-- pv_equiv track=rewrite | github.com/GuidoM197/TPS-Algo-1 | TP1/primera_entrega_cuatro_en_linea.py | diagonales_inferior_invertidas
-- ===== SOURCE A (Python) =====
-- def diagonales_inferior_invertidas(tablero, list_diagonales):
--
--     for col in range(len(tablero[0])-1, -1, -1):
--         diagonales = []
--         filas = 0
--         columnas = col
--
--         while filas < len(tablero) and columnas >= 0 and columnas < len(tablero[0]):
--             diagonales.append(tablero[filas][columnas])
--             filas += 1
--             columnas += 1
--         list_diagonales.append(diagonales)
--
--     return list_diagonales
-- ===== SOURCE B (Python) =====
-- def diagonales_inferior_invertidas(tablero, list_diagonales):
--     m = len(tablero[0])
--     buckets = [[] for _ in range(m)]
--     for i, fila in enumerate(tablero):
--         for j in range(i, m):
--             buckets[j - i].append(fila[j])
--     list_diagonales.extend(reversed(buckets))
--     return list_diagonales
-- ===== Notes on version B (the rewrite author's own statement) =====
-- stated objective: alternative
-- what changed: Replaces A's per-column walks (one while loop per diagonal, moving a (filas, columnas) cursor down-right) by a single row-major pass that scatters each cell with j >= i into a bucket keyed by diagonal index j - i, then emits the buckets in descending key order.
import Mathlib
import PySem

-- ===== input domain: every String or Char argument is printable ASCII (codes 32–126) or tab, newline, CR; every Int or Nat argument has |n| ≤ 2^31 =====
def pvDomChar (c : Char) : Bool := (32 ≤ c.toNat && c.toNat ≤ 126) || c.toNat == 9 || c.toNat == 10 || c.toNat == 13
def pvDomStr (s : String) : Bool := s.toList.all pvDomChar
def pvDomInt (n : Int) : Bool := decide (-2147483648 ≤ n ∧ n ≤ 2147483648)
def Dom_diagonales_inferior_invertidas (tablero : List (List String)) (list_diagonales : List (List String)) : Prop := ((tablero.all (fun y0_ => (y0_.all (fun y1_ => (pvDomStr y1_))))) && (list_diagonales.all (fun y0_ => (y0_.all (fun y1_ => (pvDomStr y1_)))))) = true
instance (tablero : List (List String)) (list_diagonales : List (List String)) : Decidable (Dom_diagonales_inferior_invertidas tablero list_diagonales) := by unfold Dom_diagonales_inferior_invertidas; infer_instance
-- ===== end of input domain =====

-- B replaces A's per-column diagonal-walking while loops by ONE row-major pass that scatters each
-- cell into a bucket keyed by diagonal index j - i (objective: alternative decomposition, same cost).
-- Both A and B mutate list_diagonales by appending the same diagonals in the same order; the
-- theorems below are about the returned value.

-- ===== PORT A =====
-- the inner while loop of A: walk down-right from (filas, columnas)
def pvWalkA (tablero : List (List String)) (n m filas columnas : Int) : List String :=
  if filas < n ∧ 0 ≤ columnas ∧ columnas < m then
    PySem.List.pyGetD (PySem.List.pyGetD tablero filas []) columnas "" ::
      pvWalkA tablero n m (filas + 1) (columnas + 1)
  else []
termination_by (n - filas).toNat
decreasing_by omega

def diagonales_inferior_invertidas (tablero : List (List String)) (list_diagonales : List (List String)) : List (List String) :=
  let n : Int := (tablero.length : Int)
  let m : Int := ((PySem.List.pyGetD tablero 0 []).length : Int)
  (PySem.List.pyRange (m - 1) (-1) (-1)).foldl
    (fun acc col => acc ++ [pvWalkA tablero n m 0 col]) list_diagonales

-- ===== PORT B =====
def diagonales_inferior_invertidas_alt (tablero : List (List String)) (list_diagonales : List (List String)) : List (List String) :=
  let m : Int := ((PySem.List.pyGetD tablero 0 []).length : Int)
  let buckets : List (List String) := (PySem.List.pyRange 0 m 1).map (fun _ => ([] : List String))
  let buckets := (PySem.List.enumerate tablero).foldl
    (fun bs p =>
      (PySem.List.pyRange p.1 m 1).foldl
        (fun bs j => bs.modify (j - p.1).toNat (fun b => b ++ [PySem.List.pyGetD p.2 j ""])) bs)
    buckets
  list_diagonales ++ buckets.reverse

-- ===== PRECONDITION & SPEC =====
-- Pre_ excludes exactly the inputs where the Python A raises IndexError: an empty board
-- (tablero[0]) or some reached row i < min(n, m) shorter than the first row.
def Pre_diagonales_inferior_invertidas (tablero : List (List String)) (list_diagonales : List (List String)) : Prop :=
  tablero ≠ [] ∧
  ∀ i, i < min tablero.length (PySem.List.pyGetD tablero 0 []).length →
    (PySem.List.pyGetD tablero 0 []).length ≤ (tablero.getD i []).length
instance (tablero : List (List String)) (list_diagonales : List (List String)) : Decidable (Pre_diagonales_inferior_invertidas tablero list_diagonales) := by unfold Pre_diagonales_inferior_invertidas; infer_instance

def pvWitness_diagonales_inferior_invertidas : List (List String) × List (List String) :=
  ([["a", "b"], ["c", "d"]], [["z"]])

def Spec_diagonales_inferior_invertidas (tablero : List (List String)) (list_diagonales : List (List String)) (out : List (List String)) : Prop := out = diagonales_inferior_invertidas_alt tablero list_diagonales
instance (tablero : List (List String)) (list_diagonales : List (List String)) (out : List (List String)) : Decidable (Spec_diagonales_inferior_invertidas tablero list_diagonales out) := by unfold Spec_diagonales_inferior_invertidas; infer_instance

-- ===== CLAIM (what is proved, stated in full; the proofs are below) =====
def Claim_equal_diagonales_inferior_invertidas : Prop := ∀ (tablero : List (List String)) (list_diagonales : List (List String)), Dom_diagonales_inferior_invertidas tablero list_diagonales → Pre_diagonales_inferior_invertidas tablero list_diagonales → Spec_diagonales_inferior_invertidas tablero list_diagonales (diagonales_inferior_invertidas tablero list_diagonales)

-- ===== LEMMAS AND PROOFS =====

-- cell (i, j) of the board, and the first-i-rows prefix of diagonal d (the common spec of both ports)
def pvCell (t : List (List String)) (i j : Nat) : String := (t.getD i []).getD j ""

def pvDiagP (t : List (List String)) (m d i : Nat) : List String :=
  (List.range (min i (m - d))).map (fun r => pvCell t r (d + r))

-- A's while loop produces diagonal d's cells from row f on
lemma pvWalkA_eq (t : List (List String)) (n m d : Nat) :
    ∀ (k f : Nat), min n (m - d) - f = k →
      pvWalkA t (n : Int) (m : Int) (f : Int) ((d : Int) + (f : Int)) =
        (List.range' f k).map (fun r => pvCell t r (d + r)) := by
  intro k
  induction k with
  | zero =>
      intro f hf
      rw [pvWalkA, if_neg]
      · simp
      · omega
  | succ k ih =>
      intro f hf
      rw [pvWalkA, if_pos (by omega)]
      have h1 : ((d : Int) + (f : Int)) = ((d + f : Nat) : Int) := by push_cast; ring
      have h2 : ((f : Int) + 1) = ((f + 1 : Nat) : Int) := by push_cast; ring
      have h3 : (((d + f : Nat) : Int) + 1) = ((d : Int) + ((f + 1 : Nat) : Int)) := by push_cast; ring
      rw [h1, h2, h3, ih (f + 1) (by omega), List.range'_succ]
      simp only [List.map_cons]
      congr 1
      rw [PySem.List.pyGetD_natCast, PySem.List.pyGetD_natCast]
      simp only [pvCell]

-- range(m-1, -1, -1)
lemma pvPyRangeDown (m : Nat) :
    PySem.List.pyRange ((m : Int) - 1) (-1) (-1) = (List.range m).map (fun k : Nat => (m : Int) - 1 - (k : Int)) := by
  unfold PySem.List.pyRange
  rw [if_neg (by norm_num)]
  rcases Nat.eq_zero_or_pos m with hm | hm
  · subst hm; norm_num
  · rw [if_neg (by norm_num), if_pos (by omega)]
    have : (((m : Int) - 1 - -1 + - -1 - 1) / - -1).toNat = m := by
      push_cast; omega
    rw [this]
    exact List.map_congr_left (fun k _ => by ring)

-- modifying position p of a range-indexed map
lemma pvModifyMapRange {α : Type} (m p : Nat) (g : Nat → α) (f : α → α) :
    ((List.range m).map g).modify p f = (List.range m).map (fun d => if d = p then f (g d) else g d) := by
  apply List.ext_getElem
  · simp
  · intro k h1 h2
    simp only [List.getElem_modify, List.getElem_map, List.getElem_range]
    by_cases h : p = k
    · simp [h]
    · rw [if_neg h, if_neg (show ¬ k = p from fun hk => h hk.symm)]

-- B's inner loop: scatter row p.2 = fila (row index i) over the buckets, columns a..m-1
lemma pvScatterB (m i : Nat) (x : Int → String) :
    ∀ (k a : Nat) (g : Nat → List String), i ≤ a → m - a = k →
      (PySem.List.pyRange (a : Int) (m : Int) 1).foldl
          (fun bs j => bs.modify (j - (i : Int)).toNat (fun b => b ++ [x j])) ((List.range m).map g)
        = (List.range m).map (fun d => if a ≤ d + i ∧ d + i < m then g d ++ [x ((d + i : Nat) : Int)] else g d) := by
  intro k
  induction k with
  | zero =>
      intro a g hia hk
      have hrange : PySem.List.pyRange (a : Int) (m : Int) 1 = [] := by
        rw [PySem.List.pyRange_one]
        have : ((m : Int) - (a : Int)).toNat = 0 := by omega
        rw [this]; simp
      rw [hrange]
      simp only [List.foldl_nil]
      apply List.map_congr_left
      intro d hd
      rw [if_neg (by simp at hd; omega)]
  | succ k ih =>
      intro a g hia hk
      have ham : a < m := by omega
      rw [PySem.List.pyRange_one_cons (by omega), List.foldl_cons]
      have htn : (((a : Int) - (i : Int)).toNat) = a - i := by omega
      rw [htn, pvModifyMapRange]
      have hcast : ((a : Int) + 1) = ((a + 1 : Nat) : Int) := by push_cast; ring
      rw [hcast, ih (a + 1) _ (by omega) (by omega)]
      apply List.map_congr_left
      intro d hd
      simp only [List.mem_range] at hd
      by_cases hda : d + i = a
      · have h1 : ¬(a + 1 ≤ d + i ∧ d + i < m) := by omega
        rw [if_neg h1, if_pos (show d = a - i by omega), if_pos (show a ≤ d + i ∧ d + i < m by omega)]
        have hxc : ((d + i : Nat) : Int) = (a : Int) := by rw [hda]
        rw [hxc]
      · by_cases hcond : a + 1 ≤ d + i ∧ d + i < m
        · rw [if_pos hcond, if_neg (show ¬ d = a - i by omega), if_pos (show a ≤ d + i ∧ d + i < m by omega)]
        · rw [if_neg hcond, if_neg (show ¬ d = a - i by omega), if_neg (show ¬(a ≤ d + i ∧ d + i < m) by omega)]

-- B's outer loop: rows i, i+1, … extend each diagonal prefix to the full diagonal
lemma pvOuterB (t : List (List String)) (m : Nat) :
    ∀ (rows : List (List String)) (i : Nat), rows = t.drop i →
      (PySem.List.enumerate rows (i : Int)).foldl
          (fun bs p =>
            (PySem.List.pyRange p.1 (m : Int) 1).foldl
              (fun bs j => bs.modify (j - p.1).toNat (fun b => b ++ [PySem.List.pyGetD p.2 j ""])) bs)
          ((List.range m).map (fun d => pvDiagP t m d i))
        = (List.range m).map (fun d => pvDiagP t m d (i + rows.length)) := by
  intro rows
  induction rows with
  | nil => intro i _; simp
  | cons fila rest ih =>
      intro i hrows
      have hfila : t[i]? = some fila := by
        have h : (List.drop i t)[0]? = t[i + 0]? := List.getElem?_drop
        rw [← hrows] at h
        simpa using h.symm
      rw [PySem.List.enumerate_cons, List.foldl_cons]
      rw [pvScatterB m i (fun j => PySem.List.pyGetD fila j "") (m - i) i
            (fun d => pvDiagP t m d i) (le_refl i) rfl]
      have hstep : (List.range m).map
            (fun d => if i ≤ d + i ∧ d + i < m then pvDiagP t m d i ++ [PySem.List.pyGetD fila ((d + i : Nat) : Int) ""] else pvDiagP t m d i)
          = (List.range m).map (fun d => pvDiagP t m d (i + 1)) := by
        apply List.map_congr_left
        intro d hd
        rw [PySem.List.pyGetD_natCast]
        by_cases hc : d + i < m
        · rw [if_pos ⟨by omega, hc⟩]
          unfold pvDiagP
          have h1 : min i (m - d) = i := by omega
          have h2 : min (i + 1) (m - d) = i + 1 := by omega
          rw [h1, h2, List.range_succ, List.map_append]
          simp [pvCell, List.getD, hfila, Nat.add_comm d i]
        · rw [if_neg (by omega)]
          unfold pvDiagP
          have : min i (m - d) = min (i + 1) (m - d) := by omega
          rw [this]
      rw [hstep]
      have hrest : rest = t.drop (i + 1) := by
        have := congrArg List.tail hrows
        simpa [List.tail_drop] using this
      have hcast : ((i : Int) + 1) = ((i + 1 : Nat) : Int) := by push_cast; ring
      rw [hcast, ih (i + 1) hrest]
      congr 1
      funext d
      congr 1
      simp [List.length_cons]
      omega

-- descending map over range m is the reverse of the ascending one
lemma pvMapRangeRev {α : Type} (m : Nat) (F : Nat → α) :
    (List.range m).map (fun k => F (m - 1 - k)) = ((List.range m).map F).reverse := by
  apply List.ext_getElem
  · simp
  · intro k h1 h2
    simp only [List.getElem_map, List.getElem_range, List.getElem_reverse]
    simp only [List.length_map, List.length_range] at h1 h2 ⊢

-- ===== VERDICT (by name: the statement is the Claim_ definition above) =====
theorem diagonales_inferior_invertidas_spec : Claim_equal_diagonales_inferior_invertidas := by
  intro t ld _ _
  unfold Spec_diagonales_inferior_invertidas
  simp only [diagonales_inferior_invertidas, diagonales_inferior_invertidas_alt]
  set n : Nat := t.length with hn
  set m : Nat := (PySem.List.pyGetD t 0 []).length with hm
  -- A side
  rw [pvPyRangeDown m, PySem.List.foldl_append_singleton_eq_map, List.map_map]
  -- B side: initial buckets are empty diagonal prefixes
  have hinit : (PySem.List.pyRange 0 (m : Int) 1).map (fun _ => ([] : List String))
      = (List.range m).map (fun d => pvDiagP t m d 0) := by
    rw [PySem.List.pyRange_one]
    have : ((m : Int) - 0).toNat = m := by omega
    rw [this, List.map_map]
    exact List.map_congr_left (fun d _ => by simp [pvDiagP])
  rw [hinit]
  have henum : PySem.List.enumerate t = PySem.List.enumerate (t.drop 0) ((0 : Nat) : Int) := by simp
  rw [henum, pvOuterB t m (t.drop 0) 0 rfl]
  simp only [List.drop_zero, Nat.zero_add, ← hn]
  congr 1
  rw [← pvMapRangeRev m (fun d => pvDiagP t m d n)]
  apply List.map_congr_left
  intro k hk
  simp only [List.mem_range] at hk
  simp only [Function.comp_apply]
  have hcol : (m : Int) - 1 - (k : Int) = ((m - 1 - k : Nat) : Int) := by omega
  have h0 : (0 : Int) = ((0 : Nat) : Int) := rfl
  have hd0 : ((m - 1 - k : Nat) : Int) = ((m - 1 - k : Nat) : Int) + ((0 : Nat) : Int) := by simp
  rw [hcol, h0, hd0, pvWalkA_eq t n m (m - 1 - k) (min n (m - (m - 1 - k))) 0 (by omega)]
  unfold pvDiagP
  rw [List.range_eq_range']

What needs to be done: Find the line with "rw [hcast, ih (i + 1) hrest]" in the entries above. Retype it and each line after it, exactly, through the line with "[List.getElem_map, List.getElem_range, List.getElem_reverse]", and stop there.

Solved exercise:
      rw [hcast, ih (i + 1) hrest]
      congr 1
      funext d
      congr 1
      simp [List.length_cons]
      omega

-- descending map over range m is the reverse of the ascending one
lemma pvMapRangeRev {α : Type} (m : Nat) (F : Nat → α) :
    (List.range m).map (fun k => F (m - 1 - k)) = ((List.range m).map F).reverse := by
  apply List.ext_getElem
  · simp
  · intro k h1 h2
    simp only [List.getElem_map, List.getElem_range, List.getElem_reverse]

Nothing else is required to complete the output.